This one time I was married to a man who couldn’t see me. I’m tall and bright and was standing right there, so by all accounts it doesn’t add up. When we married we settled in Long Beach, California. To him it was rough enough around the edges and equidistant from our places of employment. To me it was everything that’s right with the world. The third day of house hunting he told me to make up my mind already. God picked me up that day after work and set me down on the corner of 3rd and Junipero and in that moment, I knew.

Constructed in the 1920s, Spanish tile roof with hardwood floors, crystal doorknobs and quirky neighbors. When I brought him to it that night in spastic adoration the courtyard was lit with twinkle lights and inhabited by lovely lesbians sipping a red wine over cigarettes.

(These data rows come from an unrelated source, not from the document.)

-- pv_equiv track=rewrite | github.com/paiml/depyler | examples/hard_pattern_recognition.py | longest_plateau
-- ===== SOURCE A (Python) =====
-- def longest_plateau(arr: list[int]) -> int:
--     """Find length of longest plateau (consecutive equal elements)."""
--     if len(arr) == 0:
--         return 0
--     best: int = 1
--     current: int = 1
--     i: int = 1
--     while i < len(arr):
--         if arr[i] == arr[i - 1]:
--             current = current + 1
--             if current > best:
--                 best = current
--         else:
--             current = 1
--         i = i + 1
--     return best
-- ===== SOURCE B (Python) =====
-- def longest_plateau(arr: list[int]) -> int:
--     """Find length of longest plateau (consecutive equal elements).
--
--     Group-then-aggregate: first build the list of lengths of the maximal
--     runs of equal consecutive elements, then take the maximum run length.
--     """
--     runs = []
--     prev = None
--     for x in arr:
--         if runs and x == prev:
--             runs[-1] = runs[-1] + 1
--         else:
--             runs.append(1)
--         prev = x
--     best = 0
--     for r in runs:
--         best = max(best, r)
--     return best
-- ===== Notes on version B (the rewrite author's own statement) =====
-- stated objective: alternative
-- what changed: Replaces A's single scan with a running best/current counter by a group-then-aggregate shape: split the list into maximal runs of equal consecutive elements, collect the run lengths, then fold max over them (0 for the empty list).
import Mathlib
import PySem

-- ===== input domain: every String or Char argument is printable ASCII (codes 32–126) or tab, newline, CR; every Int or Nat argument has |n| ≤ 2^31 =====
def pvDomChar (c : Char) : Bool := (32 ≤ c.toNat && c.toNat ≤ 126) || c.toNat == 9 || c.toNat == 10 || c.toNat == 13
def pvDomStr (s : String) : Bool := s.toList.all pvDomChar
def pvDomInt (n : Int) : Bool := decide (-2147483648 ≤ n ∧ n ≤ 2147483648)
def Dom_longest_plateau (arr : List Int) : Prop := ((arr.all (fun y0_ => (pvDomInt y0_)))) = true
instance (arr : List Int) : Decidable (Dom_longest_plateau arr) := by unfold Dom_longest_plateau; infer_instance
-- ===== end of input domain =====

-- B replaces A's running best/current scan by a group-then-aggregate shape: build the
-- list of maximal-run lengths first, then fold max over it; alternative decomposition, same cost.


-- ===== PORT A =====
-- body of A's 'while i < len(arr)' loop; state s = (best, current), arr[i] via pyGet? (i in range)
def stepA (arr : List Int) (s : Int × Int) (i : Int) : Int × Int :=
  if (PySem.List.pyGet? arr i).getD 0 = (PySem.List.pyGet? arr (i - 1)).getD 0 then
    let current' := s.2 + 1
    (if current' > s.1 then current' else s.1, current')
  else (s.1, 1)

-- 'i = 1; while i < len(arr): … i = i + 1' = fold of the body over range(1, len(arr))
def longest_plateau (arr : List Int) : Int :=
  if (arr.length : Int) = 0 then 0
  else ((PySem.List.pyRange 1 arr.length 1).foldl (stepA arr) (1, 1)).1

-- ===== PORT B =====
-- 'runs[-1] = runs[-1] + 1' (runs is nonempty when executed)
def incLast : List Int → List Int
  | [] => []
  | [r] => [r + 1]
  | r :: rs => r :: incLast rs

-- body of Source B's first loop; state s = (runs, prev); 'x == prev' with prev possibly None
def stepB (s : List Int × Option Int) (x : Int) : List Int × Option Int :=
  if s.1 ≠ [] ∧ some x = s.2 then (incLast s.1, some x)
  else (s.1 ++ [1], some x)

-- first loop builds the run lengths, second loop folds max over them from best = 0
def longest_plateau_alt (arr : List Int) : Int :=
  (arr.foldl stepB (([] : List Int), (none : Option Int))).1.foldl max 0

-- ===== PRECONDITION & SPEC =====
def Spec_longest_plateau (arr : List Int) (out : Int) : Prop := out = longest_plateau_alt arr
instance (arr : List Int) (out : Int) : Decidable (Spec_longest_plateau arr out) := by unfold Spec_longest_plateau; infer_instance

-- ===== CLAIM (what is proved, stated in full; the proofs are below) =====
def Claim_equal_longest_plateau : Prop := ∀ (arr : List Int), Dom_longest_plateau arr → Spec_longest_plateau arr (longest_plateau arr)

-- ===== LEMMAS AND PROOFS =====

-- A's loop, re-expressed structurally: previous element, best, current, remaining list
def auxA (prev best cur : Int) : List Int → Int
  | [] => best
  | x :: xs =>
      if x = prev then auxA x (if cur + 1 > best then cur + 1 else best) (cur + 1) xs
      else auxA x best 1 xs

-- length of the longest run, seen from the middle of a run (cur elements already counted)
def g (prev cur : Int) : List Int → Int
  | [] => cur
  | x :: xs => if x = prev then g x (cur + 1) xs else max cur (g x 1 xs)

-- run lengths of l, with a run of prev of length k already open
def runsFrom (prev k : Int) : List Int → List Int
  | [] => [k]
  | x :: xs => if x = prev then runsFrom x (k + 1) xs else k :: runsFrom x 1 xs

theorem pyGet?_getD_of_lt (arr : List Int) (i : Int) (h0 : 0 ≤ i) (h : i < (arr.length : Int))
    (hh : i.toNat < arr.length) :
    (PySem.List.pyGet? arr i).getD 0 = arr[i.toNat] := by
  simp [PySem.List.pyGet?, PySem.List.pyIdx?, h0, h]

theorem foldA_eq_auxA (arr : List Int) (n : Nat) :
    ∀ (i best cur : Int), 1 ≤ i → n = ((arr.length : Int) - i).toNat →
    ((PySem.List.pyRange i arr.length 1).foldl (stepA arr) (best, cur)).1
      = auxA ((PySem.List.pyGet? arr (i - 1)).getD 0) best cur (arr.drop i.toNat) := by
  induction n with
  | zero =>
      intro i best cur h1 hn
      rw [PySem.List.pyRange_one_eq_nil (by omega), List.drop_eq_nil_of_le (by omega)]
      rfl
  | succ m ih =>
      intro i best cur h1 hn
      have hlt : i < (arr.length : Int) := by omega
      have hi : i.toNat < arr.length := by omega
      rw [PySem.List.pyRange_one_cons hlt, List.foldl_cons, List.drop_eq_getElem_cons hi]
      have hsa : stepA arr (best, cur) i =
          if arr[i.toNat] = (PySem.List.pyGet? arr (i - 1)).getD 0 then
            (if cur + 1 > best then cur + 1 else best, cur + 1)
          else (best, 1) := by
        rw [stepA, pyGet?_getD_of_lt arr i (by omega) hlt hi]
      rw [hsa]
      have hget1 : ((PySem.List.pyGet? arr (i + 1 - 1)).getD 0) = arr[i.toNat] := by
        rw [pyGet?_getD_of_lt arr (i + 1 - 1) (by omega) (by omega) (by omega)]
        congr 1
        omega
      have hdrop : arr.drop (i + 1).toNat = arr.drop (i.toNat + 1) := by
        congr 1
        omega
      by_cases hc : arr[i.toNat] = (PySem.List.pyGet? arr (i - 1)).getD 0
      · rw [if_pos hc]
        rw [ih (i + 1) _ _ (by omega) (by omega), hget1, hdrop]
        simp only [auxA, if_pos hc]
      · rw [if_neg hc]
        rw [ih (i + 1) _ _ (by omega) (by omega), hget1, hdrop]
        simp only [auxA, if_neg hc]

theorem g_ge (l : List Int) (prev cur : Int) : cur ≤ g prev cur l := by
  induction l generalizing prev cur with
  | nil => simp [g]
  | cons x xs ih =>
      simp only [g]
      split
      · exact le_trans (by omega) (ih x (cur + 1))
      · exact le_max_left _ _

theorem auxA_eq_g (l : List Int) (prev best cur : Int) (h1 : 1 ≤ cur) (h2 : cur ≤ best) :
    auxA prev best cur l = max best (g prev cur l) := by
  induction l generalizing prev best cur with
  | nil => simp only [auxA, g]; omega
  | cons x xs ih =>
      simp only [auxA, g]
      by_cases hx : x = prev
      · simp only [if_pos hx]
        rw [ih x _ (cur + 1) (by omega) (by split <;> omega)]
        have := g_ge xs x (cur + 1)
        split <;> omega
      · simp only [if_neg hx]
        rw [ih x best 1 (by omega) (by omega)]
        have := g_ge xs x 1
        omega

theorem incLast_append (rs : List Int) (k : Int) :
    incLast (rs ++ [k]) = rs ++ [k + 1] := by
  induction rs with
  | nil => rfl
  | cons r rs ih =>
      cases rs with
      | nil => rfl
      | cons r' rs' => simpa [incLast] using ih

theorem foldB_runs (xs : List Int) :
    ∀ (rs : List Int) (p k : Int),
    (xs.foldl stepB (rs ++ [k], some p)).1 = rs ++ runsFrom p k xs := by
  induction xs with
  | nil => intro rs p k; simp [runsFrom]
  | cons x xs ih =>
      intro rs p k
      simp only [List.foldl_cons, runsFrom]
      by_cases hx : x = p
      · have hs : stepB (rs ++ [k], some p) x = (rs ++ [k + 1], some x) := by
          rw [stepB]
          rw [if_pos ⟨by simp, by rw [hx]⟩, incLast_append]
        rw [hs, ih rs x (k + 1), if_pos hx]
      · have hs : stepB (rs ++ [k], some p) x = ((rs ++ [k]) ++ [1], some x) := by
          rw [stepB]
          rw [if_neg (by simp [hx])]
        rw [hs, ih (rs ++ [k]) x 1, if_neg hx, List.append_assoc]
        rfl

theorem foldl_max_max (l : List Int) (a b : Int) :
    l.foldl max (max a b) = max a (l.foldl max b) := by
  induction l generalizing b with
  | nil => simp
  | cons x xs ih => simp only [List.foldl, max_assoc, ih]

theorem g_eq_runsFrom (l : List Int) (prev k : Int) (h : 0 ≤ k) :
    g prev k l = (runsFrom prev k l).foldl max 0 := by
  induction l generalizing prev k with
  | nil => simp only [g, runsFrom, List.foldl]; omega
  | cons x xs ih =>
      simp only [g, runsFrom]
      by_cases hx : x = prev
      · simp only [if_pos hx]
        exact ih x (k + 1) (by omega)
      · simp only [if_neg hx, List.foldl_cons]
        rw [ih x 1 (by omega)]
        rw [show max (0 : Int) k = max k 0 from max_comm _ _, foldl_max_max]

-- ===== VERDICT (by name: the statement is the Claim_ definition above) =====
theorem longest_plateau_spec : Claim_equal_longest_plateau := by
  intro arr _
  unfold Spec_longest_plateau longest_plateau longest_plateau_alt
  cases arr with
  | nil => simp
  | cons x xs =>
      simp only [List.length_cons]
      rw [if_neg (by push_cast; omega)]
      have hA := foldA_eq_auxA (x :: xs) (((x :: xs).length : Int) - 1).toNat 1 1 1
        (by omega) (by simp)
      simp only [List.length_cons] at hA
      rw [hA]
      have hget : ((PySem.List.pyGet? (x :: xs) (1 - 1)).getD 0) = x := by
        simp [PySem.List.pyGet?, PySem.List.pyIdx?]
      rw [hget]
      simp only [Int.toNat_one, List.drop_succ_cons, List.drop_zero]
      have hB : ((x :: xs).foldl stepB ([], none)).1 = runsFrom x 1 xs := by
        have hs0 : stepB ([], none) x = ([] ++ [1], some x) := by
          rw [stepB, if_neg (by simp)]
        rw [List.foldl_cons, hs0, foldB_runs xs [] x 1]
        simp
      rw [hB]
      rw [auxA_eq_g xs x 1 1 le_rfl le_rfl, g_eq_runsFrom xs x 1 (by omega)]
      have h2 : (1 : Int) ≤ (runsFrom x 1 xs).foldl max 0 := by
        rw [← g_eq_runsFrom xs x 1 (by omega)]
        exact g_ge xs x 1
      omega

After moving in I at first mistook my enthusiasm for the city as just another element of the blissful sneaker wave of matrimony crashing down around me and turning everything upside down. This satiated longing in my gypsy soul explains at least partially why it took me so long to notice and accept that in the beginning he was just “tired”, then distant, then angry, then mean. He moved back to his neck of the woods, and in an ultimately self-sacrificial demonstration I pulled myself, kicking and screaming from the only place I could ever, in truth, call home.

Today I walk the streets heartsick and sobered, but inescapably on the verge of an orgasm of the soul at the sheer perfection that is my city. Ocean waves, calm and gentle lapping at the shore; kiss after kiss after caress the sea makes endless love to my city. Latin lovers have salsaed themselves into tree nymphs. Her leafy hair still holds the blossom. His skin on the branches that suspend her in perpetual elegance is smooth like glass. Stained glass in the windows of the churches of every denomination.  Tibetan Christians, Lutherans, Muslims. Thick air settles in your car, your hair, your skin – sticky, like a memory you just can’t shake.

The buildings are corporate and creaking, stable and filthy, artful and average, because here in my kingdom by the sea, you can be anything you want to be. Roscoe’s Chicken and Waffles and yoga in the park, open to the public and interrupted by a pickup game of soccer. A sexy, sweaty, stinky group of dark eyed Latinos at home scoring goals in my city.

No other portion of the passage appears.